**PROBLEM REQUIREMENTS:**
Return only the stretch of the material below that begins with the line containing "-- B's inner" and ends with the line containing "PySem.List.pyGetD_eq_getElem a 0", exactly; both of those lines belong to it.

--------

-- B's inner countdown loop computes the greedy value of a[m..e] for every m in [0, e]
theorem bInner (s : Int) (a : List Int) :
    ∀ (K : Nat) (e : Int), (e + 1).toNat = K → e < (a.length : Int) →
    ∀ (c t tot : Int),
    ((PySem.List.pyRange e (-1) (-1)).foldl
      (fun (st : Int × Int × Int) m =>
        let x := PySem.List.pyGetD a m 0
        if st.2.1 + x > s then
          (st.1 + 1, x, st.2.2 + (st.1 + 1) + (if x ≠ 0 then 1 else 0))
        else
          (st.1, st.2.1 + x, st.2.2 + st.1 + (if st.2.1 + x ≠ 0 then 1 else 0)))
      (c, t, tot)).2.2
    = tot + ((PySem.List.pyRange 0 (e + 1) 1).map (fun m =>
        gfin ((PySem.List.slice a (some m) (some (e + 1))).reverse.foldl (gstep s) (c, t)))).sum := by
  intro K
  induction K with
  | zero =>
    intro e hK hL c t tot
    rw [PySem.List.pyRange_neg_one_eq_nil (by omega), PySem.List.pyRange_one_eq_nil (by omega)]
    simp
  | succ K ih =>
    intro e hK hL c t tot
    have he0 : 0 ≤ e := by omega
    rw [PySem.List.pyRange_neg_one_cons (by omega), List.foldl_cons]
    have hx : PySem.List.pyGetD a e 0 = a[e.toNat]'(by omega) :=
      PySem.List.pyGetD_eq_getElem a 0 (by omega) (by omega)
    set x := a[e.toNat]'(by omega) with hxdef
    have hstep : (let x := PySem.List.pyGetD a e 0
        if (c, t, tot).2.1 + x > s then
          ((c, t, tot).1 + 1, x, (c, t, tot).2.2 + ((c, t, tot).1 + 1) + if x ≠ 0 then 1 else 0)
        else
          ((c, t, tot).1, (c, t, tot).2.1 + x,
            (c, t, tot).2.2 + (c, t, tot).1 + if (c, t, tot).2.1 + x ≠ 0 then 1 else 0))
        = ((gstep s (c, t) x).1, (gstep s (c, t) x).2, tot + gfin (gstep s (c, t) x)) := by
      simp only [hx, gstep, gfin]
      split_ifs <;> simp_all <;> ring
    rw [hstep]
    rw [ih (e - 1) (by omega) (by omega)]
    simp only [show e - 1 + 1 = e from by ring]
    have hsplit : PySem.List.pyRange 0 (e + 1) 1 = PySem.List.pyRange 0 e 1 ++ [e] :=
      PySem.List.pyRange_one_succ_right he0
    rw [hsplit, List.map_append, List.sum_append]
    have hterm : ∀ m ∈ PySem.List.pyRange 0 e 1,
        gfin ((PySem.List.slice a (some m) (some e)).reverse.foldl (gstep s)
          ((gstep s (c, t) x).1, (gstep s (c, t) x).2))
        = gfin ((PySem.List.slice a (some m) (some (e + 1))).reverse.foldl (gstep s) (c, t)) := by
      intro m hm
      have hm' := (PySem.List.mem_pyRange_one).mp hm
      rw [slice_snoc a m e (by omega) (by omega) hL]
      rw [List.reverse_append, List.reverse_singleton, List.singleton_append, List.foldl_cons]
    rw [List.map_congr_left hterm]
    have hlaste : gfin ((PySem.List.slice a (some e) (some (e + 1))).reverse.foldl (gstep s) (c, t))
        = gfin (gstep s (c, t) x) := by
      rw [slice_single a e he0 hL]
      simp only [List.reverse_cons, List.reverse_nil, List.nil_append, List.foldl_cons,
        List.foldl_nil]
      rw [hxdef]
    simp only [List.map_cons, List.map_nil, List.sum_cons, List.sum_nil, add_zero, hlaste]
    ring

--------

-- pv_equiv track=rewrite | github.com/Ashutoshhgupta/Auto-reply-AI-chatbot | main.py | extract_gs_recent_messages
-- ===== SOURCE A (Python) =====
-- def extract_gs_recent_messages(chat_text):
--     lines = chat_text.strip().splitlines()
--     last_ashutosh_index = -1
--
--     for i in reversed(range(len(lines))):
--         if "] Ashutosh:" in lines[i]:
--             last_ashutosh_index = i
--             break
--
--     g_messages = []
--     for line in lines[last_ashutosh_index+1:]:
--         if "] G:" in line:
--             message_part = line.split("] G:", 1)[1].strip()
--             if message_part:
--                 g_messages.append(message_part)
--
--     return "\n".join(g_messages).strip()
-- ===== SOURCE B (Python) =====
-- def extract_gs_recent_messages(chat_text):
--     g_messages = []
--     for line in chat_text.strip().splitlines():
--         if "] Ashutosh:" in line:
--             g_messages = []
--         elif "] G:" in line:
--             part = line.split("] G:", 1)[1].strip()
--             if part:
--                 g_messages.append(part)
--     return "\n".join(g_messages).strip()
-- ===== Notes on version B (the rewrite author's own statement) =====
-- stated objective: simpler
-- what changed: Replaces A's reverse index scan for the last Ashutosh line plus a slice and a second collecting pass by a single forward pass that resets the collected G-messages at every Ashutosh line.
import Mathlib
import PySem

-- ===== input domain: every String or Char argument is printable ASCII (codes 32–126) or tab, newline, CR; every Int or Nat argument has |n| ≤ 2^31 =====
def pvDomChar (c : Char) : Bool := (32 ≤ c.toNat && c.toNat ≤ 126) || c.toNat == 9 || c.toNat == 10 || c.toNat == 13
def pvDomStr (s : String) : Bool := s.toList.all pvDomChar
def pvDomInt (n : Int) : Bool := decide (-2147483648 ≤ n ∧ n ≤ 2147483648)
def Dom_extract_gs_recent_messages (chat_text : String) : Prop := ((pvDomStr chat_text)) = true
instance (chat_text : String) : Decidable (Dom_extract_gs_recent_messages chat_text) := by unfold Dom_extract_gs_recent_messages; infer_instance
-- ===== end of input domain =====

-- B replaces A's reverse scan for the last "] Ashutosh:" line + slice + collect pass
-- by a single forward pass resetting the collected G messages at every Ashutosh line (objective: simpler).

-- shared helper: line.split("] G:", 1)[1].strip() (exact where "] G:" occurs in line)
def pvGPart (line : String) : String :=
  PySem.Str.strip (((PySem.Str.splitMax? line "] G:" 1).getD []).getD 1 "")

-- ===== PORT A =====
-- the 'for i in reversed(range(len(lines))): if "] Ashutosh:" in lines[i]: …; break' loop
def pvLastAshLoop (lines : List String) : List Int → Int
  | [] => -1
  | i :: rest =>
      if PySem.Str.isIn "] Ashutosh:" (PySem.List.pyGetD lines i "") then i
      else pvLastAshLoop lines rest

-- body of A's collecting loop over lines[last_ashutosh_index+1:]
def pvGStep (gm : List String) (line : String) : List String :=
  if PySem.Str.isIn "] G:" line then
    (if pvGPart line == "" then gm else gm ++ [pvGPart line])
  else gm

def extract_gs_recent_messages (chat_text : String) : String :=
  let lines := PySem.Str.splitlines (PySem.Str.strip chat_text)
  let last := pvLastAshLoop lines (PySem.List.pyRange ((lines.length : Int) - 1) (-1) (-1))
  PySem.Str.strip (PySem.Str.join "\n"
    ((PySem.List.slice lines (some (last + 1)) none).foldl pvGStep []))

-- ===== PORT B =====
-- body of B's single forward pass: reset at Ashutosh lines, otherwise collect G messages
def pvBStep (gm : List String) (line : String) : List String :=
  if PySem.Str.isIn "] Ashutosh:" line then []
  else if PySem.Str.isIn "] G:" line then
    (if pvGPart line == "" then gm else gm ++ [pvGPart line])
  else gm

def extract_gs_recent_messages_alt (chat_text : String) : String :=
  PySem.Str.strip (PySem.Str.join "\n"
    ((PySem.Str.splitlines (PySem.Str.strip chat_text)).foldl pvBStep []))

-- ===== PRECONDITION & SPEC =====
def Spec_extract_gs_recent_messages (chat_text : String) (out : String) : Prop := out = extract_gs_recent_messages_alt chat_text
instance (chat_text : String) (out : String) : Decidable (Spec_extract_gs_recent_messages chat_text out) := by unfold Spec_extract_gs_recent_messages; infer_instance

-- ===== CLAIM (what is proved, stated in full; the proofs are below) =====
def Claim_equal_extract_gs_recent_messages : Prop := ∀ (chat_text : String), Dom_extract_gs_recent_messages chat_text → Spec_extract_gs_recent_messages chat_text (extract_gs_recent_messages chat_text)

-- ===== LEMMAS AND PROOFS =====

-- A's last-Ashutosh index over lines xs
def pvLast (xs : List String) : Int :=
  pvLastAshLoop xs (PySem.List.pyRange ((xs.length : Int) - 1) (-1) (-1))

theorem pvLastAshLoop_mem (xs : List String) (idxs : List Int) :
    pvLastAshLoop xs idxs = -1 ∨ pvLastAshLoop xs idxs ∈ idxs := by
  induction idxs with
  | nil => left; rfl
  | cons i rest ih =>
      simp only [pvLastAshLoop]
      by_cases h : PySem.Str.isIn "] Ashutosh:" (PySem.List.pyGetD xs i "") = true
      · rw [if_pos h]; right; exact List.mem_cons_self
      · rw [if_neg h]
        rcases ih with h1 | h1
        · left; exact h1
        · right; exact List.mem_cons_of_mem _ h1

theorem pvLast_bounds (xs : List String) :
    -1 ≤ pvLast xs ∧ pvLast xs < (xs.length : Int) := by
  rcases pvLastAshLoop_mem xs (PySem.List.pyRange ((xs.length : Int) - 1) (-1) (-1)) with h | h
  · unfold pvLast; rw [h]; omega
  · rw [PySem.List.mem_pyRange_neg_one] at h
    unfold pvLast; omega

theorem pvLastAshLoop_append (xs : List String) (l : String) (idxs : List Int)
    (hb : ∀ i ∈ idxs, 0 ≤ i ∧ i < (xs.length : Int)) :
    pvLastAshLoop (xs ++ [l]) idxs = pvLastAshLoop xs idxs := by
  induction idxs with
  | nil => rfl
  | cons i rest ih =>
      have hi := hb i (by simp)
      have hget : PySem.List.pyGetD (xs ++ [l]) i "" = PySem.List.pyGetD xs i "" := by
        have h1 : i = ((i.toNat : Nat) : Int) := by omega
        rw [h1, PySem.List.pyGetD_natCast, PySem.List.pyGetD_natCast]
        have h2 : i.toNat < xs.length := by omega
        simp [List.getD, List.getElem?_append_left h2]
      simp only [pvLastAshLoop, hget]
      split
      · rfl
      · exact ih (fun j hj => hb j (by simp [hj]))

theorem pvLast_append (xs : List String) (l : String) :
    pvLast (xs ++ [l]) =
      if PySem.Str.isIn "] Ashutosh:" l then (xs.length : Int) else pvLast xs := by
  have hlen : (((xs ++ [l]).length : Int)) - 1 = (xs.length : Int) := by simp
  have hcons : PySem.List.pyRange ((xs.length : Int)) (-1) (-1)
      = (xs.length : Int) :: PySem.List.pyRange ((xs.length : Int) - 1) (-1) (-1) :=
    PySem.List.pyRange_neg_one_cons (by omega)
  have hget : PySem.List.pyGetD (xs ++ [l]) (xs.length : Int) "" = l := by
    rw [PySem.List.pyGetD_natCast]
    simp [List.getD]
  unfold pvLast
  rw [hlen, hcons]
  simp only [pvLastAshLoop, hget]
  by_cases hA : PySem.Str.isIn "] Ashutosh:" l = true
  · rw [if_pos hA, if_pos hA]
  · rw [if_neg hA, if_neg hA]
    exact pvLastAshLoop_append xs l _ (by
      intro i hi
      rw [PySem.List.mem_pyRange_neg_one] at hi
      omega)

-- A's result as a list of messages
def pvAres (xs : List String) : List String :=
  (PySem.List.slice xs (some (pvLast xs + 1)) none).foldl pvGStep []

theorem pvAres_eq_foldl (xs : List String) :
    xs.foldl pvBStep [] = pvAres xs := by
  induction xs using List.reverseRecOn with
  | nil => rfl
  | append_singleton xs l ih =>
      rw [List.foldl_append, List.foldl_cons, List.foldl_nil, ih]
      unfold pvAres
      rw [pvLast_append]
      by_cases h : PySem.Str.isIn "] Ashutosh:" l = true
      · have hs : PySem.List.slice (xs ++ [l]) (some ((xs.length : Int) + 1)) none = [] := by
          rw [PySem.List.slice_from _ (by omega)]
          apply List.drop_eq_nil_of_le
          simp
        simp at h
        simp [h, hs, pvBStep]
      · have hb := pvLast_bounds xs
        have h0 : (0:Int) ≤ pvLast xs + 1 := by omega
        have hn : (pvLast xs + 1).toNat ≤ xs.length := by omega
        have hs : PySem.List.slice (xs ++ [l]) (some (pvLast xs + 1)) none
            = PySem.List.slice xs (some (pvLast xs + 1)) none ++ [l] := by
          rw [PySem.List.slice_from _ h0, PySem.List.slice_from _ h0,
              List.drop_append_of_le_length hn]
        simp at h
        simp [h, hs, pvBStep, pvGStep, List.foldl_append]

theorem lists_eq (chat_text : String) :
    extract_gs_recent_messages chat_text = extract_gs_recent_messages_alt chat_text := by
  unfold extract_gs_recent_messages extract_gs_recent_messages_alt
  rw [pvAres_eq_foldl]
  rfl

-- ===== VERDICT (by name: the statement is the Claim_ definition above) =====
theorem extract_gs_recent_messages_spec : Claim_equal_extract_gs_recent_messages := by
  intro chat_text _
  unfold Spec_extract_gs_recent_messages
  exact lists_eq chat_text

--------

**OUTPUT BELOW:**
-- B's inner countdown loop computes the greedy value of a[m..e] for every m in [0, e]
theorem bInner (s : Int) (a : List Int) :
    ∀ (K : Nat) (e : Int), (e + 1).toNat = K → e < (a.length : Int) →
    ∀ (c t tot : Int),
    ((PySem.List.pyRange e (-1) (-1)).foldl
      (fun (st : Int × Int × Int) m =>
        let x := PySem.List.pyGetD a m 0
        if st.2.1 + x > s then
          (st.1 + 1, x, st.2.2 + (st.1 + 1) + (if x ≠ 0 then 1 else 0))
        else
          (st.1, st.2.1 + x, st.2.2 + st.1 + (if st.2.1 + x ≠ 0 then 1 else 0)))
      (c, t, tot)).2.2
    = tot + ((PySem.List.pyRange 0 (e + 1) 1).map (fun m =>
        gfin ((PySem.List.slice a (some m) (some (e + 1))).reverse.foldl (gstep s) (c, t)))).sum := by
  intro K
  induction K with
  | zero =>
    intro e hK hL c t tot
    rw [PySem.List.pyRange_neg_one_eq_nil (by omega), PySem.List.pyRange_one_eq_nil (by omega)]
    simp
  | succ K ih =>
    intro e hK hL c t tot
    have he0 : 0 ≤ e := by omega
    rw [PySem.List.pyRange_neg_one_cons (by omega), List.foldl_cons]
    have hx : PySem.List.pyGetD a e 0 = a[e.toNat]'(by omega) :=
      PySem.List.pyGetD_eq_getElem a 0 (by omega) (by omega)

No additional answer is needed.